人間の好みは実に多様なものである。養殖ウナギの方が天然ウナギよりおいしいと感じる人が多数派だそうだ。天然ウナギの硬さをいかに柔らかく調理するかが、その昔の焼技であったらしい。硬いものを開いて、柔らかく焼く画期的技術。どこまで軟らかくしたとしても養殖とは違う。養殖の時代に成ってもさらに柔らかくとなるから、ウナギとアナゴがだかわからないようなものを食べて、柔らかいから美味しい。安易なものだ。となると、天然ものはイメージである。リンゴの品種中でどれほど味が違うか比べて見ても、マンゴーを食べたい人には、無意味なことである。結局は味覚というような頼りのないものに依存してはならないということである。自給農業で大切なことは、自分の好みに合っているということである。他人がどう感じようが関係がない。作りやすいものの中から美味しいさを見つけるということに成る。

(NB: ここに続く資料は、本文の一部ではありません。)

-- pv_equiv track=rewrite | github.com/PNNL-CompBio/coderdata | build/beatAML/GetBeatAML.py | remove_sixth_from_last_quote
-- ===== SOURCE A (Python) =====
-- def remove_sixth_from_last_quote(s):
--     """
--     Modify an incorrectly formatted file.
--     """
--     reversed_s = s[::-1]  # Reverse the string
--     count = 0
--     index_to_remove = None
--     for i, char in enumerate(reversed_s):
--         if char == '"':
--             count += 1
--         if count == 6:
--             index_to_remove = i
--             break
--     # Remove the 6th occurrence of the quote character
--     if index_to_remove is not None:
--         reversed_s = reversed_s[:index_to_remove] + reversed_s[index_to_remove+1:]
--     return reversed_s[::-1]  # Reverse again to obtain the original order
-- ===== SOURCE B (Python) =====
-- def remove_sixth_from_last_quote(s):
--     positions = [i for i, c in enumerate(s) if c == '"']
--     if len(positions) < 6:
--         return s
--     p = positions[-6]
--     return s[:p] + s[p+1:]
-- ===== Notes on version B (the rewrite author's own statement) =====
-- stated objective: simpler
-- what changed: B drops the double string reversal and the count-with-break scan: it builds the list of quote positions in one forward pass and, when there are at least six, splices the string once at positions[-6].
import Mathlib
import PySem

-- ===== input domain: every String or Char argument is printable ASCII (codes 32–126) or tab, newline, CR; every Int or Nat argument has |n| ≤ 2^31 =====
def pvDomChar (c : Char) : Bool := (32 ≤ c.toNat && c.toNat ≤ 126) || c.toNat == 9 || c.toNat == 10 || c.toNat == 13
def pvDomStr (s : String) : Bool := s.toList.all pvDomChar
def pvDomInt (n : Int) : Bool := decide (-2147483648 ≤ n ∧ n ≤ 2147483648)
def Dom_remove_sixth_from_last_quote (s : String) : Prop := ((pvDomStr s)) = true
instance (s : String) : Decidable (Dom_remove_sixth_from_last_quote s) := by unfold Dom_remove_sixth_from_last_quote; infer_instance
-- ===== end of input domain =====

-- B replaces A's reverse / count-with-break / reverse-back with a quote-index table and one direct splice; objective: simpler.

-- ===== PORT A =====
-- A's 'for i, char in enumerate(reversed_s): …' loop with count and break:
def pvFindA : List Char → Nat → Nat → Option Nat
  | [], _, _ => none
  | c :: cs, count, i =>
      let count' := if c == '"' then count + 1 else count
      if count' == 6 then some i else pvFindA cs count' (i + 1)

def remove_sixth_from_last_quote (s : String) : String :=
  let reversed := s.toList.reverse                  -- s[::-1] (PySem.List.slice?_none_none_neg_one)
  match pvFindA reversed 0 0 with
  | some i =>
      String.ofList ((PySem.List.slice reversed none (some (i : Int)) ++
                      PySem.List.slice reversed (some ((i + 1 : Nat) : Int)) none).reverse)
  | none => String.ofList reversed.reverse

-- ===== PORT B =====
def remove_sixth_from_last_quote_alt (s : String) : String :=
  let positions := ((PySem.List.enumerate s.toList).filter (fun p => p.2 == '"')).map (·.1)
  if positions.length < 6 then s
  else
    let p := PySem.List.pyGetD positions (-6) 0    -- positions[-6]; in range by the length test
    String.ofList (PySem.List.slice s.toList none (some p) ++
                   PySem.List.slice s.toList (some (p + 1)) none)

-- ===== PRECONDITION & SPEC =====
def Spec_remove_sixth_from_last_quote (s : String) (out : String) : Prop := out = remove_sixth_from_last_quote_alt s
instance (s : String) (out : String) : Decidable (Spec_remove_sixth_from_last_quote s out) := by unfold Spec_remove_sixth_from_last_quote; infer_instance

-- ===== CLAIM (what is proved, stated in full; the proofs are below) =====
def Claim_equal_remove_sixth_from_last_quote : Prop := ∀ (s : String), Dom_remove_sixth_from_last_quote s → Spec_remove_sixth_from_last_quote s (remove_sixth_from_last_quote s)

-- ===== LEMMAS AND PROOFS =====

-- the list of indices of '"' in a list of chars (proof-side reference)
def pvIdxs : List Char → List Nat
  | [] => []
  | c :: cs => if c == '"' then 0 :: (pvIdxs cs).map (· + 1) else (pvIdxs cs).map (· + 1)

theorem pvIdxs_lt (l : List Char) : ∀ q ∈ pvIdxs l, q < l.length := by
  induction l with
  | nil => simp [pvIdxs]
  | cons c cs ih =>
    intro q hq
    simp only [pvIdxs] at hq
    split at hq
    · rcases List.mem_cons.mp hq with rfl | hq
      · simp
      · obtain ⟨r, hr, rfl⟩ := List.mem_map.mp hq
        exact Nat.succ_lt_succ (ih r hr)
    · obtain ⟨r, hr, rfl⟩ := List.mem_map.mp hq
      exact Nat.succ_lt_succ (ih r hr)

theorem pvIdxs_append (a b : List Char) :
    pvIdxs (a ++ b) = pvIdxs a ++ (pvIdxs b).map (· + a.length) := by
  induction a with
  | nil => simp [pvIdxs]
  | cons c cs ih =>
    have h : ((pvIdxs b).map (· + cs.length)).map (· + 1)
        = (pvIdxs b).map (· + (c :: cs).length) := by
      rw [List.map_map]
      exact List.map_congr_left (fun q _ => by simp [Function.comp]; omega)
    simp only [List.cons_append, pvIdxs, ih, List.map_append, h]
    split <;> simp

theorem pvIdxs_reverse (l : List Char) :
    pvIdxs l.reverse = ((pvIdxs l).reverse).map (fun q => l.length - 1 - q) := by
  induction l with
  | nil => simp [pvIdxs]
  | cons c cs ih =>
    rw [List.reverse_cons, pvIdxs_append, ih]
    simp only [pvIdxs]
    split
    · simp; exact fun a _ => by omega
    · simp; exact fun a _ => by omega

theorem pvFindA_eq (l : List Char) : ∀ (c i : Nat), c < 6 →
    pvFindA l c i = ((pvIdxs l)[5 - c]?).map (· + i) := by
  induction l with
  | nil => intro c i hc; simp [pvFindA, pvIdxs]
  | cons x xs ih =>
    intro c i hc
    simp only [pvFindA, pvIdxs]
    by_cases hx : x == '"'
    · simp only [hx, if_true]
      by_cases h6 : c + 1 = 6
      · have hc5 : c = 5 := by omega
        subst hc5
        simp [h6]
      · have h5 : 5 - c = (4 - c) + 1 := by omega
        rw [if_neg (by simpa using h6), ih (c + 1) (i + 1) (by omega), h5]
        simp [List.getElem?_cons_succ, List.getElem?_map, Option.map_map]
        cases (pvIdxs xs)[4 - c]?
        · simp
        · simp; omega
    · simp only [Bool.not_eq_true] at hx
      simp only [hx, Bool.false_eq_true, if_false]
      rw [if_neg (by simp; omega), ih c (i + 1) (by omega)]
      simp only [List.getElem?_map, Option.map_map]
      cases (pvIdxs xs)[5 - c]?
      · simp
      · simp; omega

theorem pvPositions (l : List Char) : ∀ (k : Int),
    ((PySem.List.enumerate l k).filter (fun p => p.2 == '"')).map (·.1)
      = (pvIdxs l).map (fun (q : Nat) => k + (q : Int)) := by
  induction l with
  | nil => intro k; simp [pvIdxs, PySem.List.enumerate]
  | cons x xs ih =>
    intro k
    rw [PySem.List.enumerate_cons]
    simp only [List.filter_cons, pvIdxs]
    by_cases hx : x == '"'
    · simp only [hx, if_true, List.map_cons, ih (k + 1), List.map_map]
      refine List.cons_eq_cons.mpr ⟨by simp, ?_⟩
      exact List.map_congr_left (fun q _ => by simp only [Function.comp_apply]; push_cast; ring)
    · simp only [Bool.not_eq_true] at hx
      simp only [hx, Bool.false_eq_true, if_false, ih (k + 1), List.map_map]
      exact List.map_congr_left (fun q _ => by simp only [Function.comp_apply]; push_cast; ring)

-- removing index (n-1-p) from the reversed list and reversing back = removing index p
theorem erase_rev (l : List Char) (p : Nat) (hp : p < l.length) :
    (l.reverse.take (l.length - 1 - p) ++ l.reverse.drop (l.length - 1 - p + 1)).reverse
      = l.take p ++ l.drop (p + 1) := by
  rw [List.reverse_append, List.reverse_drop, List.reverse_take]
  simp only [List.reverse_reverse, List.length_reverse]
  congr 1 <;> congr 1 <;> omega

theorem pv_main (s : String) :
    remove_sixth_from_last_quote s = remove_sixth_from_last_quote_alt s := by
  unfold remove_sixth_from_last_quote remove_sixth_from_last_quote_alt
  simp only [pvPositions s.toList 0, List.length_map]
  have hfind := pvFindA_eq s.toList.reverse 0 0 (by omega)
  rw [pvIdxs_reverse] at hfind
  by_cases h6 : (pvIdxs s.toList).length < 6
  · have : ((pvIdxs s.toList).reverse.map (fun q => s.toList.length - 1 - q))[5]? = none := by
      rw [List.getElem?_eq_none_iff]; simp; omega
    rw [this] at hfind
    simp only [hfind, Option.map_none]
    simp [h6, String.ofList_toList]
  · have h5 : 5 < (pvIdxs s.toList).length := by omega
    set I := pvIdxs s.toList with hI
    set p := I[I.length - 6]'(by omega) with hp
    have hpn : p < s.toList.length := pvIdxs_lt _ _ (List.getElem_mem _)
    have hidx : (I.reverse.map (fun q => s.toList.length - 1 - q))[5]?
        = some (s.toList.length - 1 - p) := by
      rw [List.getElem?_eq_getElem (by simp; omega)]
      simp only [List.getElem_map, List.getElem_reverse]
      have he : I.length - 1 - 5 = I.length - 6 := by omega
      simp only [he, ← hp]
    rw [hidx] at hfind
    simp only [hfind, Option.map_some, Nat.add_zero]
    rw [if_neg h6]
    have hgd : PySem.List.pyGetD (I.map (fun (q : Nat) => (0 : Int) + (q : Int))) (-6) 0
        = (p : Int) := by
      rw [PySem.List.pyGetD_neg_ofNat _ 6 0 (by omega) (by simp; omega)]
      simp [hp]
    rw [hgd]
    rw [PySem.List.slice_to_natCast, PySem.List.slice_from_natCast]
    have hc : ((p : Int) + 1) = ((p + 1 : Nat) : Int) := by push_cast; ring
    rw [PySem.List.slice_to_natCast]
    rw [hc, PySem.List.slice_from_natCast]
    congr 1
    exact erase_rev s.toList p hpn

-- ===== VERDICT (by name: the statement is the Claim_ definition above) =====
theorem remove_sixth_from_last_quote_spec : Claim_equal_remove_sixth_from_last_quote := by
  intro s _
  exact pv_main s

舟原田んぼの今年のお米は格別に美味しい。ただし、炊き方が難しい。時々しみじみ美味しいな、という日がある。そうなると、ご飯に梅干しでいいことに成る。それは水だ。良い水で栽培したからだ。よい水とは生きた十分な水である。沼地のような水でなく、清々とした流れ水だ。そんな栽培を心がけながら夏までの水温を下げない。稲がどこまで元気であるかが決め手である。秋まで根に活力がある土壌。これを作り出す事が重要。収量とは裏腹の所があり多く取ろうとすると、味が落ちる。水を腐敗させないために、腐植質を出来る限り増やす。そしてその腐植質が、忽ちに分解されるような土壌。味などどうでもいいと言いながら、やはりある意味こだわっている。味は生命力の判断という意味で重要。味から学ぶということ。「さとじまん」は美味しい。山付きの田んぼに向いている。というのが今のところの結果。